**Problem to work on:**
Pick each line containing "filters" out of the records.
════════════════
-- pv_equiv track=rewrite | github.com/median-dispersion/GMT-Geiger-Counter | Tools/LogParser.py | getLogMessages
-- ===== SOURCE A (Python) =====
-- def getLogMessages(data):
--
--     # All log messages
--     messages = {
--
--         "geigerCounter":     [],
--         "cosmicRayDetector": [],
--         "systemInfo":        [],
--         "systemEvents":      []
--
--     }
--
--     # For every message in the data
--     for message in data:
--
--         # Depending on the message type add it to the specific message list
--         match(message["type"]):
--
--             case "geigerCounter":     messages["geigerCounter"].append(message)
--             case "cosmicRayDetector": messages["cosmicRayDetector"].append(message)
--             case "system":            messages["systemInfo"].append(message)
--             case "event":             messages["systemEvents"].append(message)
--
--     # Return log messages
--     return messages
-- ===== SOURCE B (Python) =====
-- def getLogMessages(data):
--     # Build each bucket with its own comprehension filtering on the message type.
--     return {
--         "geigerCounter":     [m for m in data if m["type"] == "geigerCounter"],
--         "cosmicRayDetector": [m for m in data if m["type"] == "cosmicRayDetector"],
--         "systemInfo":        [m for m in data if m["type"] == "system"],
--         "systemEvents":      [m for m in data if m["type"] == "event"],
--     }
-- ===== Notes on version B (the rewrite author's own statement) =====
-- stated objective: idiomatic
-- what changed: Single-pass match/append dispatch into a pre-built dict replaced by a dict literal of four independent list comprehensions, each filtering the data by one type.
import Mathlib
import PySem

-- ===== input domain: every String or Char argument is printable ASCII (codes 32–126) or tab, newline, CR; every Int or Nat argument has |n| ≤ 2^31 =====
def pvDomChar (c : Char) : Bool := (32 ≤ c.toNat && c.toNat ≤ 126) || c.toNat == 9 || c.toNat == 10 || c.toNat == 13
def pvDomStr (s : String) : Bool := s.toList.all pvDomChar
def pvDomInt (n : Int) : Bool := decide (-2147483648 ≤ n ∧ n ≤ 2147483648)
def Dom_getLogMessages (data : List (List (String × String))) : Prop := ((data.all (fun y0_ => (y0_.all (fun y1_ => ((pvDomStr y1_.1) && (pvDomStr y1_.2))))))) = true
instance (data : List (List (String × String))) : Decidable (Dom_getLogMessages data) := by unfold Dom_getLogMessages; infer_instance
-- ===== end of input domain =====

-- B replaces A's single pass with match/append dispatch by four independent filters (one per bucket); same values, different decomposition.

-- ===== PORT A =====
-- message["type"]: first-match lookup in the association list (Python dict access)
def lmGet? (m : List (String × String)) (k : String) : Option String :=
  (m.find? (fun p => p.1 == k)).map (·.2)

-- messages[k].append(msg): modify the list stored at key k in place
def lmAppendAt (ms : List (String × List (List (String × String)))) (k : String)
    (msg : List (String × String)) : List (String × List (List (String × String))) :=
  ms.map (fun p => if p.1 == k then (p.1, p.2 ++ [msg]) else p)

def getLogMessages (data : List (List (String × String))) : List (String × List (List (String × String))) :=
  data.foldl (fun ms msg =>
    match lmGet? msg "type" with
    | some "geigerCounter"     => lmAppendAt ms "geigerCounter" msg
    | some "cosmicRayDetector" => lmAppendAt ms "cosmicRayDetector" msg
    | some "system"            => lmAppendAt ms "systemInfo" msg
    | some "event"             => lmAppendAt ms "systemEvents" msg
    | _ => ms)   -- `none` is a KeyError in Python: excluded by Pre_
    [("geigerCounter", []), ("cosmicRayDetector", []), ("systemInfo", []), ("systemEvents", [])]

-- ===== PORT B =====
def lmGetB? (m : List (String × String)) (k : String) : Option String :=
  (m.find? (fun p => p.1 == k)).map (·.2)

def getLogMessages_alt (data : List (List (String × String))) : List (String × List (List (String × String))) :=
  [ ("geigerCounter",     data.filter (fun m => lmGetB? m "type" == some "geigerCounter")),
    ("cosmicRayDetector", data.filter (fun m => lmGetB? m "type" == some "cosmicRayDetector")),
    ("systemInfo",        data.filter (fun m => lmGetB? m "type" == some "system")),
    ("systemEvents",      data.filter (fun m => lmGetB? m "type" == some "event")) ]

-- ===== PRECONDITION & SPEC =====
-- Pre_ excludes messages without a "type" key, on which Python A (and B) raise KeyError.
def Pre_getLogMessages (data : List (List (String × String))) : Prop :=
  (data.all (fun m => m.any (fun p => p.1 == "type"))) = true
instance (data : List (List (String × String))) : Decidable (Pre_getLogMessages data) := by
  unfold Pre_getLogMessages; infer_instance

def pvWitness_getLogMessages : (List (List (String × String))) :=
  [[("type", "geigerCounter"), ("value", "5")], [("type", "event")]]

def Spec_getLogMessages (data : List (List (String × String))) (out : List (String × List (List (String × String)))) : Prop := out = getLogMessages_alt data
instance (data : List (List (String × String))) (out : List (String × List (List (String × String)))) : Decidable (Spec_getLogMessages data out) := by unfold Spec_getLogMessages; infer_instance

-- ===== CLAIM (what is proved, stated in full; the proofs are below) =====
def Claim_equal_getLogMessages : Prop := ∀ (data : List (List (String × String))), Dom_getLogMessages data → Pre_getLogMessages data → Spec_getLogMessages data (getLogMessages data)

-- ===== LEMMAS AND PROOFS =====

-- Loop invariant: folding A's step from a 4-bucket state appends the four filters.
theorem lm_fold (data : List (List (String × String)))
    (g c s e : List (List (String × String))) :
    data.foldl (fun ms msg =>
      match lmGet? msg "type" with
      | some "geigerCounter"     => lmAppendAt ms "geigerCounter" msg
      | some "cosmicRayDetector" => lmAppendAt ms "cosmicRayDetector" msg
      | some "system"            => lmAppendAt ms "systemInfo" msg
      | some "event"             => lmAppendAt ms "systemEvents" msg
      | _ => ms)
      [("geigerCounter", g), ("cosmicRayDetector", c), ("systemInfo", s), ("systemEvents", e)]
    = [ ("geigerCounter",     g ++ data.filter (fun m => lmGet? m "type" == some "geigerCounter")),
        ("cosmicRayDetector", c ++ data.filter (fun m => lmGet? m "type" == some "cosmicRayDetector")),
        ("systemInfo",        s ++ data.filter (fun m => lmGet? m "type" == some "system")),
        ("systemEvents",      e ++ data.filter (fun m => lmGet? m "type" == some "event")) ] := by
  induction data generalizing g c s e with
  | nil => simp
  | cons m rest ih =>
    have hg : lmAppendAt [("geigerCounter", g), ("cosmicRayDetector", c), ("systemInfo", s), ("systemEvents", e)] "geigerCounter" m
        = [("geigerCounter", g ++ [m]), ("cosmicRayDetector", c), ("systemInfo", s), ("systemEvents", e)] := by
      simp [lmAppendAt]
    have hc : lmAppendAt [("geigerCounter", g), ("cosmicRayDetector", c), ("systemInfo", s), ("systemEvents", e)] "cosmicRayDetector" m
        = [("geigerCounter", g), ("cosmicRayDetector", c ++ [m]), ("systemInfo", s), ("systemEvents", e)] := by
      simp [lmAppendAt]
    have hs : lmAppendAt [("geigerCounter", g), ("cosmicRayDetector", c), ("systemInfo", s), ("systemEvents", e)] "systemInfo" m
        = [("geigerCounter", g), ("cosmicRayDetector", c), ("systemInfo", s ++ [m]), ("systemEvents", e)] := by
      simp [lmAppendAt]
    have he : lmAppendAt [("geigerCounter", g), ("cosmicRayDetector", c), ("systemInfo", s), ("systemEvents", e)] "systemEvents" m
        = [("geigerCounter", g), ("cosmicRayDetector", c), ("systemInfo", s), ("systemEvents", e ++ [m])] := by
      simp [lmAppendAt]
    simp only [List.foldl_cons, List.filter_cons]
    rcases h : lmGet? m "type" with _ | t
    · simp [h, ih]
    · by_cases h1 : t = "geigerCounter"
      · subst h1; simp [h, hg, ih]
      · by_cases h2 : t = "cosmicRayDetector"
        · subst h2; simp [h, hc, ih]
        · by_cases h3 : t = "system"
          · subst h3; simp [h, hs, ih, h1, h2]
          · by_cases h4 : t = "event"
            · subst h4; simp [h, he, ih]
            · have hm : (match some t with
                | some "geigerCounter"     => lmAppendAt [("geigerCounter", g), ("cosmicRayDetector", c), ("systemInfo", s), ("systemEvents", e)] "geigerCounter" m
                | some "cosmicRayDetector" => lmAppendAt [("geigerCounter", g), ("cosmicRayDetector", c), ("systemInfo", s), ("systemEvents", e)] "cosmicRayDetector" m
                | some "system"            => lmAppendAt [("geigerCounter", g), ("cosmicRayDetector", c), ("systemInfo", s), ("systemEvents", e)] "systemInfo" m
                | some "event"             => lmAppendAt [("geigerCounter", g), ("cosmicRayDetector", c), ("systemInfo", s), ("systemEvents", e)] "systemEvents" m
                | _ => [("geigerCounter", g), ("cosmicRayDetector", c), ("systemInfo", s), ("systemEvents", e)]) = [("geigerCounter", g), ("cosmicRayDetector", c), ("systemInfo", s), ("systemEvents", e)] := by
                split <;> simp_all
              simp [h, hm, ih, h1, h2, h3, h4]

-- ===== VERDICT (by name: the statement is the Claim_ definition above) =====
theorem getLogMessages_spec : Claim_equal_getLogMessages := by
  intro data _ _
  show getLogMessages data = getLogMessages_alt data
  unfold getLogMessages getLogMessages_alt
  rw [lm_fold]
  simp [lmGet?, lmGetB?]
════════════════
**Written response:**
-- B replaces A's single pass with match/append dispatch by four independent filters (one per bucket); same values, different decomposition.
-- Loop invariant: folding A's step from a 4-bucket state appends the four filters.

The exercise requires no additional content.